Esses aspectos religiosos as levam a andarem à margem do verdadeiro Evangelho. A olharem para uns com psicastênico olhar de desprezo. E, para outros, com absoluto interesse e esperteza. Se afastam daqueles que necessitam realmente de hombridade e apoio cristão. E se aproximam daqueles dos quais podem arrancar alguma coisa: dinheiro ou possibilidade de se auto-projetarem. Tal espiritualidade evangélica é funesta e faz milhares de vítimas com desventura e desprezo. 

            Mas o que seria vaidade espiritual? Talvez uma… “aleluia, irmão”, que não representa absolutamente nada. Um louvor igrejeiro carregado de emoções carnais. Uma soberbice imbecil que narcisiza o próprio indivíduo num antipático culto à personalidade. Ufa! Tá cheio disso por aí. Há pastores e líderes bestas cuja soberba o conduz a um túnel escuro e obscuro, onde vão ter de se rebolar para explicarem ao Senhor da vida por que permitiram que o diabo plantasse nas suas mentes e nos seus corações brutais indiferenças contra o próximo. Por que se deixaram possuir pelo espírito de fofoquice e arrogância espiritual nas suas relações humanas. Por que esqueceram do conselho de Jesus que ordena: “ama o teu próximo como a ti mesmo”. 

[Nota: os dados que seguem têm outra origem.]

-- pv_equiv track=rewrite | github.com/FatmaElMahdi1000/Learn-to-Code-by-Solving-Problems-Book | Chapter9/LifeGuards.py | optimization
-- ===== SOURCE A (Python) =====
-- def optimization(intervals, Fired):
--     """
--     Method to take: time intervals, calculating max time units of shift coverage
--     Param:
--         intervals (list)
--         Fired (idex) -> Desired LG to be fired
--     Returns:
--         covered (int): max time units of shift coverage (same output will be copied/written to another file)
--     """
--     covered = set() #set usage as it's gonna rm any duplicates, as LG shifts might overlap
--     intervals_length = len(intervals)
--     for i in range(intervals_length):
--         if i != Fired:
--             interval = intervals[i]
--             for j in range(interval[0], interval[1]):
--                 covered.add(j)
--     return len(covered)
-- ===== SOURCE B (Python) =====
-- def optimization(intervals, Fired):
--     pairs = sorted(
--         ((iv[0], iv[1]) for i, iv in enumerate(intervals) if i != Fired and iv[0] < iv[1]),
--         key=lambda p: p[0],
--     )
--     total = 0
--     cur = None
--     for a, b in pairs:
--         if cur is None:
--             cur = (a, b)
--         elif a > cur[1]:
--             total += cur[1] - cur[0]
--             cur = (a, b)
--         else:
--             cur = (cur[0], max(cur[1], b))
--     if cur is not None:
--         total += cur[1] - cur[0]
--     return total
-- ===== Notes on version B (the rewrite author's own statement) =====
-- stated objective: faster
-- what changed: Instead of inserting every individual covered time unit of each kept interval into a set and returning its size, B filters out the fired/empty intervals, sorts the (start,end) pairs by start, merges overlapping intervals in one sweep and sums the merged lengths.
import Mathlib
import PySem

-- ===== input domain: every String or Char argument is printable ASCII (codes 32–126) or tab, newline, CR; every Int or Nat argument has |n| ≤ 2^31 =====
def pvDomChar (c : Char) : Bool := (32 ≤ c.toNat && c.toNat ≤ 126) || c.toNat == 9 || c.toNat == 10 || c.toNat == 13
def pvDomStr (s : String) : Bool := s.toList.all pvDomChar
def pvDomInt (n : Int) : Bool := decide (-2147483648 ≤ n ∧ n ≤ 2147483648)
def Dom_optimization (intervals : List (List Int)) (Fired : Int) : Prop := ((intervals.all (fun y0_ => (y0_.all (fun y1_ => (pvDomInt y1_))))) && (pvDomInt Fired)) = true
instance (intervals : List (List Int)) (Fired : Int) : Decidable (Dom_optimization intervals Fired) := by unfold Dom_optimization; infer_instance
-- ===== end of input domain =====

-- B replaces A's point-by-point enumeration of every covered time unit with
-- sort-and-merge over the interval endpoints (objective: faster — O(n log n)
-- instead of O(sum of interval lengths)).

-- ===== PORT A =====
-- Python's 'covered' set is consumed only via .add and len(), never iterated,
-- so it is ported as a Std.TreeSet Int (exact; a list-based set would not
-- evaluate on million-point intervals).
def optimization (intervals : List (List Int)) (Fired : Int) : Int :=
  let covered : Std.TreeSet Int compare :=
    (PySem.List.pyRange 0 (PySem.List.len intervals) 1).foldl
      (fun covered i =>
        if i ≠ Fired then
          let interval := PySem.List.pyGetD intervals i []
          (PySem.List.pyRange (PySem.List.pyGetD interval 0 0)
              (PySem.List.pyGetD interval 1 0) 1).foldl (fun c j => c.insert j) covered
        else covered)
      Std.TreeSet.empty
  (covered.size : Int)

-- ===== PORT B =====
-- the merge sweep of Source B: state = (current merged interval or None, running total)
def mergeLoop : List (Int × Int) → Option (Int × Int) → Int → Int
  | [], none, total => total
  | [], some c, total => total + (c.2 - c.1)
  | p :: rest, none, total => mergeLoop rest (some p) total
  | p :: rest, some c, total =>
      if c.2 < p.1 then mergeLoop rest (some p) (total + (c.2 - c.1))
      else mergeLoop rest (some (c.1, max c.2 p.2)) total

def optimization_alt (intervals : List (List Int)) (Fired : Int) : Int :=
  let pairs : List (Int × Int) :=
    ((PySem.List.enumerate intervals).filter (fun p =>
        p.1 != Fired && decide (PySem.List.pyGetD p.2 0 0 < PySem.List.pyGetD p.2 1 0))).map
      (fun p => (PySem.List.pyGetD p.2 0 0, PySem.List.pyGetD p.2 1 0))
  mergeLoop (PySem.List.sorted pairs (fun p => p.1)) none 0

-- ===== PRECONDITION & SPEC =====
-- Pre_ excludes exactly the inputs on which Python A raises IndexError: some
-- kept interval (index ≠ Fired) has fewer than 2 elements.  B raises there too.
def Pre_optimization (intervals : List (List Int)) (Fired : Int) : Prop :=
  ∀ p ∈ PySem.List.enumerate intervals, p.1 ≠ Fired → 2 ≤ p.2.length
instance (intervals : List (List Int)) (Fired : Int) : Decidable (Pre_optimization intervals Fired) := by unfold Pre_optimization; infer_instance

def pvWitness_optimization : List (List Int) × Int := ([[1, 3], [2, 5], [9, 7]], 5)

def Spec_optimization (intervals : List (List Int)) (Fired : Int) (out : Int) : Prop := out = optimization_alt intervals Fired
instance (intervals : List (List Int)) (Fired : Int) (out : Int) : Decidable (Spec_optimization intervals Fired out) := by unfold Spec_optimization; infer_instance

-- ===== CLAIM (what is proved, stated in full; the proofs are below) =====
def Claim_equal_optimization : Prop := ∀ (intervals : List (List Int)) (Fired : Int), Dom_optimization intervals Fired → Pre_optimization intervals Fired → Spec_optimization intervals Fired (optimization intervals Fired)

-- ===== LEMMAS AND PROOFS =====

-- the union of the half-open intervals of a pair list, as a Finset
def icoUnion (ps : List (Int × Int)) : Finset Int :=
  (ps.foldr (fun p acc => PySem.List.pyRange p.1 p.2 1 ++ acc) []).toFinset

theorem icoUnion_cons (p : Int × Int) (rest : List (Int × Int)) :
    icoUnion (p :: rest) = Finset.Ico p.1 p.2 ∪ icoUnion rest := by
  ext x
  simp [icoUnion, PySem.List.mem_pyRange_one, Finset.mem_Ico]

theorem mem_icoUnion (ps : List (Int × Int)) (x : Int) :
    x ∈ icoUnion ps ↔ ∃ p ∈ ps, p.1 ≤ x ∧ x < p.2 := by
  induction ps with
  | nil => simp [icoUnion]
  | cons p rest ih =>
      rw [icoUnion_cons]
      simp only [Finset.mem_union, Finset.mem_Ico, ih, List.mem_cons]
      constructor
      · rintro (h | ⟨q, hq, h1, h2⟩)
        · exact ⟨p, Or.inl rfl, h⟩
        · exact ⟨q, Or.inr hq, h1, h2⟩
      · rintro ⟨q, (rfl | hq), h1, h2⟩
        · exact Or.inl ⟨h1, h2⟩
        · exact Or.inr ⟨q, hq, h1, h2⟩

-- the size of a TreeSet is the cardinality of its member Finset
theorem treeSize_eq_card (t : Std.TreeSet Int compare) (S : Finset Int)
    (h : ∀ x, x ∈ t ↔ x ∈ S) : t.size = S.card := by
  have hnd : t.toList.Nodup := by
    have := Std.TreeSet.distinct_toList (t := t)
    exact this.imp (fun hab => by simpa [compare_eq_iff_eq] using hab)
  have hfin : t.toList.toFinset = S := by
    ext x; rw [List.mem_toFinset, Std.TreeSet.mem_toList, h]
  rw [← Std.TreeSet.length_toList, ← List.toFinset_card_of_nodup hnd, hfin]

theorem mem_foldl_insert (xs : List Int) :
    ∀ (t : Std.TreeSet Int compare) (x : Int),
      x ∈ xs.foldl (fun c j => c.insert j) t ↔ x ∈ t ∨ x ∈ xs := by
  induction xs with
  | nil => simp
  | cons j xs ih =>
      intro t x
      rw [List.foldl_cons, ih, Std.TreeSet.mem_insert, compare_eq_iff_eq, List.mem_cons]
      tauto

-- A's outer loop body (abbreviation used only in the proofs)
def stepA (intervals : List (List Int)) (Fired : Int) (covered : Std.TreeSet Int compare) (i : Int) : Std.TreeSet Int compare :=
  if i ≠ Fired then
    let interval := PySem.List.pyGetD intervals i []
    (PySem.List.pyRange (PySem.List.pyGetD interval 0 0)
        (PySem.List.pyGetD interval 1 0) 1).foldl (fun c j => c.insert j) covered
  else covered

-- invariant of A's outer fold: the accumulator stays duplicate-free and its
-- members are the start set's members plus the points of the processed intervals
theorem foldA_inv (intervals : List (List Int)) (Fired : Int) (L : List Int) :
    ∀ (s : Std.TreeSet Int compare) (x : Int),
      x ∈ L.foldl (stepA intervals Fired) s ↔
      x ∈ s ∨ ∃ i ∈ L, i ≠ Fired ∧
        PySem.List.pyGetD (PySem.List.pyGetD intervals i []) 0 0 ≤ x ∧
        x < PySem.List.pyGetD (PySem.List.pyGetD intervals i []) 1 0 := by
  induction L with
  | nil => simp
  | cons i L ih =>
      intro s x
      rw [List.foldl_cons, ih]
      unfold stepA
      by_cases hi : i ≠ Fired
      · simp only [if_pos hi, mem_foldl_insert, PySem.List.mem_pyRange_one]
        constructor
        · rintro ((h | h) | h)
          · exact Or.inl h
          · exact Or.inr ⟨i, by simp, hi, h.1, h.2⟩
          · obtain ⟨j, hj, hjf, h1, h2⟩ := h
            exact Or.inr ⟨j, by simp [hj], hjf, h1, h2⟩
        · rintro (h | ⟨j, hj, hjf, h1, h2⟩)
          · exact Or.inl (Or.inl h)
          · rcases List.mem_cons.mp hj with rfl | hj
            · exact Or.inl (Or.inr ⟨h1, h2⟩)
            · exact Or.inr ⟨j, hj, hjf, h1, h2⟩
      · simp only [if_neg hi]
        push Not at hi
        subst hi
        constructor
        · rintro (h | ⟨j, hj, hjf, h1, h2⟩)
          · exact Or.inl h
          · exact Or.inr ⟨j, by simp [hj], hjf, h1, h2⟩
        · rintro (h | ⟨j, hj, hjf, h1, h2⟩)
          · exact Or.inl h
          · rcases List.mem_cons.mp hj with rfl | hj
            · exact absurd rfl hjf
            · exact Or.inr ⟨j, hj, hjf, h1, h2⟩

-- B's pair list (abbreviation used only in the proofs)
def pairsB (intervals : List (List Int)) (Fired : Int) : List (Int × Int) :=
  ((PySem.List.enumerate intervals).filter (fun p =>
      p.1 != Fired && decide (PySem.List.pyGetD p.2 0 0 < PySem.List.pyGetD p.2 1 0))).map
    (fun p => (PySem.List.pyGetD p.2 0 0, PySem.List.pyGetD p.2 1 0))

theorem mem_pairsB (intervals : List (List Int)) (Fired : Int) (q : Int × Int) :
    q ∈ pairsB intervals Fired ↔
      ∃ i, 0 ≤ i ∧ i < (intervals.length : Int) ∧ i ≠ Fired ∧
        q = (PySem.List.pyGetD (PySem.List.pyGetD intervals i []) 0 0,
             PySem.List.pyGetD (PySem.List.pyGetD intervals i []) 1 0) ∧ q.1 < q.2 := by
  unfold pairsB
  rw [PySem.List.enumerate_eq_map_pyRange intervals []]
  simp only [List.mem_map, List.mem_filter, List.mem_map, PySem.List.mem_pyRange_one,
    PySem.List.len_eq]
  constructor
  · rintro ⟨p, ⟨⟨i, ⟨h0, hn⟩, rfl⟩, hcond⟩, rfl⟩
    simp only [bne_iff_ne, Bool.and_eq_true, decide_eq_true_eq, ne_eq] at hcond
    exact ⟨i, h0, hn, hcond.1, rfl, hcond.2⟩
  · rintro ⟨i, h0, hn, hif, rfl, hlt⟩
    refine ⟨(i, PySem.List.pyGetD intervals i []), ⟨⟨i, ⟨h0, hn⟩, rfl⟩, ?_⟩, rfl⟩
    simp only [bne_iff_ne, Bool.and_eq_true, decide_eq_true_eq, ne_eq]
    exact ⟨hif, hlt⟩

theorem pairsB_lt (intervals : List (List Int)) (Fired : Int) :
    ∀ q ∈ pairsB intervals Fired, q.1 < q.2 := by
  intro q hq
  obtain ⟨i, _, _, _, _, h⟩ := (mem_pairsB intervals Fired q).mp hq
  exact h

-- merge-sweep invariant: with a current open interval [s, e) below all
-- remaining starts, the sweep returns total + |[s, e) ∪ (union of the rest)|
theorem mergeLoop_some (ps : List (Int × Int)) :
    ∀ s e total, s < e → (∀ p ∈ ps, s ≤ p.1 ∧ p.1 < p.2) →
      ps.Pairwise (fun p q => p.1 ≤ q.1) →
      mergeLoop ps (some (s, e)) total =
        total + ((Finset.Ico s e ∪ icoUnion ps).card : Int) := by
  induction ps with
  | nil =>
      intro s e total hse _ _
      simp [mergeLoop, icoUnion, Int.card_Ico, Int.toNat_of_nonneg (by omega : (0:Int) ≤ e - s)]
  | cons p rest ih =>
      intro s e total hse hlo hpw
      have hp := hlo p (List.mem_cons_self ..)
      have hrest : ∀ q ∈ rest, p.1 ≤ q.1 := fun q hq => (List.pairwise_cons.mp hpw).1 q hq
      have hpwr : rest.Pairwise (fun p q => p.1 ≤ q.1) := (List.pairwise_cons.mp hpw).2
      show mergeLoop (p :: rest) (some (s, e)) total = _
      rw [mergeLoop]
      split
      · -- flush: e < p.1
        rename_i hflush
        rw [ih p.1 p.2 _ hp.2 (fun q hq => ⟨hrest q hq, (hlo q (List.mem_cons_of_mem _ hq)).2⟩) hpwr]
        have hdisj : Disjoint (Finset.Ico s e) (Finset.Ico p.1 p.2 ∪ icoUnion rest) := by
          rw [Finset.disjoint_left]
          intro x hx hx'
          rw [Finset.mem_Ico] at hx
          rcases Finset.mem_union.mp hx' with h | h
          · rw [Finset.mem_Ico] at h; omega
          · obtain ⟨q, hq, h1, _⟩ := (mem_icoUnion rest x).mp h
            have := hrest q hq
            omega
        rw [icoUnion_cons, Finset.card_union_of_disjoint hdisj, Int.card_Ico]
        push_cast
        omega
      · -- extend: p.1 ≤ e
        rename_i hext
        push Not at hext
        rw [ih s (max e p.2) _ (by omega)
          (fun q hq => ⟨(hlo q (List.mem_cons_of_mem _ hq)).1, (hlo q (List.mem_cons_of_mem _ hq)).2⟩) hpwr]
        have hIco : Finset.Ico s e ∪ Finset.Ico p.1 p.2 = Finset.Ico s (max e p.2) := by
          ext x
          simp only [Finset.mem_union, Finset.mem_Ico]
          omega
        rw [icoUnion_cons, ← Finset.union_assoc, hIco]

theorem mergeLoop_top (ps : List (Int × Int)) (hlt : ∀ p ∈ ps, p.1 < p.2)
    (hpw : ps.Pairwise (fun p q => p.1 ≤ q.1)) :
    mergeLoop ps none 0 = ((icoUnion ps).card : Int) := by
  cases ps with
  | nil => simp [mergeLoop, icoUnion]
  | cons p rest =>
      show mergeLoop rest (some (p.1, p.2)) 0 = _
      rw [mergeLoop_some rest p.1 p.2 0 (hlt p (List.mem_cons_self ..))
        (fun q hq => ⟨(List.pairwise_cons.mp hpw).1 q hq, hlt q (List.mem_cons_of_mem _ hq)⟩)
        (List.pairwise_cons.mp hpw).2]
      rw [icoUnion_cons]
      omega


-- ===== VERDICT (by name: the statement is the Claim_ definition above) =====
theorem optimization_spec : Claim_equal_optimization := by
  intro intervals Fired _ _
  unfold Spec_optimization
  have hsortmem := fun q => PySem.List.mem_sorted (pairsB intervals Fired) (fun p => p.1) false q
  have hB : optimization_alt intervals Fired =
      ((icoUnion (PySem.List.sorted (pairsB intervals Fired) (fun p => p.1))).card : Int) := by
    unfold optimization_alt
    exact mergeLoop_top _
      (fun p hp => pairsB_lt intervals Fired p ((hsortmem p).mp hp))
      (PySem.List.sorted_pairwise (pairsB intervals Fired) (fun p => p.1))
  rw [hB]
  -- A's set has exactly the members of B's interval union
  show ((((PySem.List.pyRange 0 (PySem.List.len intervals) 1).foldl
      (stepA intervals Fired) Std.TreeSet.empty).size : Nat) : Int) = _
  congr 1
  apply treeSize_eq_card
  intro x
  rw [foldA_inv, mem_icoUnion]
  simp only [PySem.List.mem_pyRange_one, Std.TreeSet.empty_eq_emptyc, Std.TreeSet.not_mem_emptyc, false_or,
    PySem.List.len_eq]
  constructor
  · rintro ⟨i, ⟨h0, hn⟩, hif, h1, h2⟩
    refine ⟨(PySem.List.pyGetD (PySem.List.pyGetD intervals i []) 0 0,
             PySem.List.pyGetD (PySem.List.pyGetD intervals i []) 1 0),
            (hsortmem _).mpr ?_, h1, h2⟩
    exact (mem_pairsB intervals Fired _).mpr ⟨i, h0, hn, hif, rfl, by exact lt_of_le_of_lt h1 h2⟩
  · rintro ⟨q, hq, h1, h2⟩
    obtain ⟨i, h0, hn, hif, rfl, _⟩ := (mem_pairsB intervals Fired q).mp ((hsortmem q).mp hq)
    exact ⟨i, ⟨h0, hn⟩, hif, h1, h2⟩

Aqui em São Luís, por exemplo, tem um pastor que se deixou possuir por esse espírito de brutalidade espiritual [evangélica]. A fama e o sucesso rápido o lançaram na gaiola da presunção e da vaidade. Soberba, orgulho, egoísmo e idiossincrasia tornaram-se os principais sintomas da sua personalidade adoecida. Suas mensagens são recheadas de jargões idiotados, e de frases e pensamentos alheios pescados em livros de autores de sucesso. Sequer tem a humildade de dizer que tais frases de efeito e pensamentos livrescos não são dele. Mas ele prega como se os fosse. É plágio puro. 

Líderes assim estão à frente de grandes igrejas. Bajulando a uns e adoecendo a outros. Sempre alguma coisa sem sentido afeta, patologicamente, sua personalidade eclesiástica. Mas, para eles e para muitos do mundo evangélico, tudo é “unção”. Mesmo sem noção do que é realmente saudável, eles estão convencidos de que tudo é “unção”. O que é realmente vida em Deus está longe deles. De Erasmo (séc. XVI) a Ramon (séc. XXI), esta é uma história que não tem fim. Nem lógica. Mas acontece. E justifica por que o corpo de Cristo não tem o poder que deveria ter. Mas fica uma alerta: unção sem poder, é mera emoção e comoção.


Respostas

  1. Boa explanação querido Battista Soarez, que Deus continue abençoando tremendamente seu ministério, que nesse artigo, muitas vidas possam ser edificadas. Saiba que admiro muito seus livros e artigos.

    • Obrigado pelo comentário, Ramon. Todos os dias ouço seu programa. O pessoal do Projeto Nova Alcântara Ouve você também. Manda alô para eles.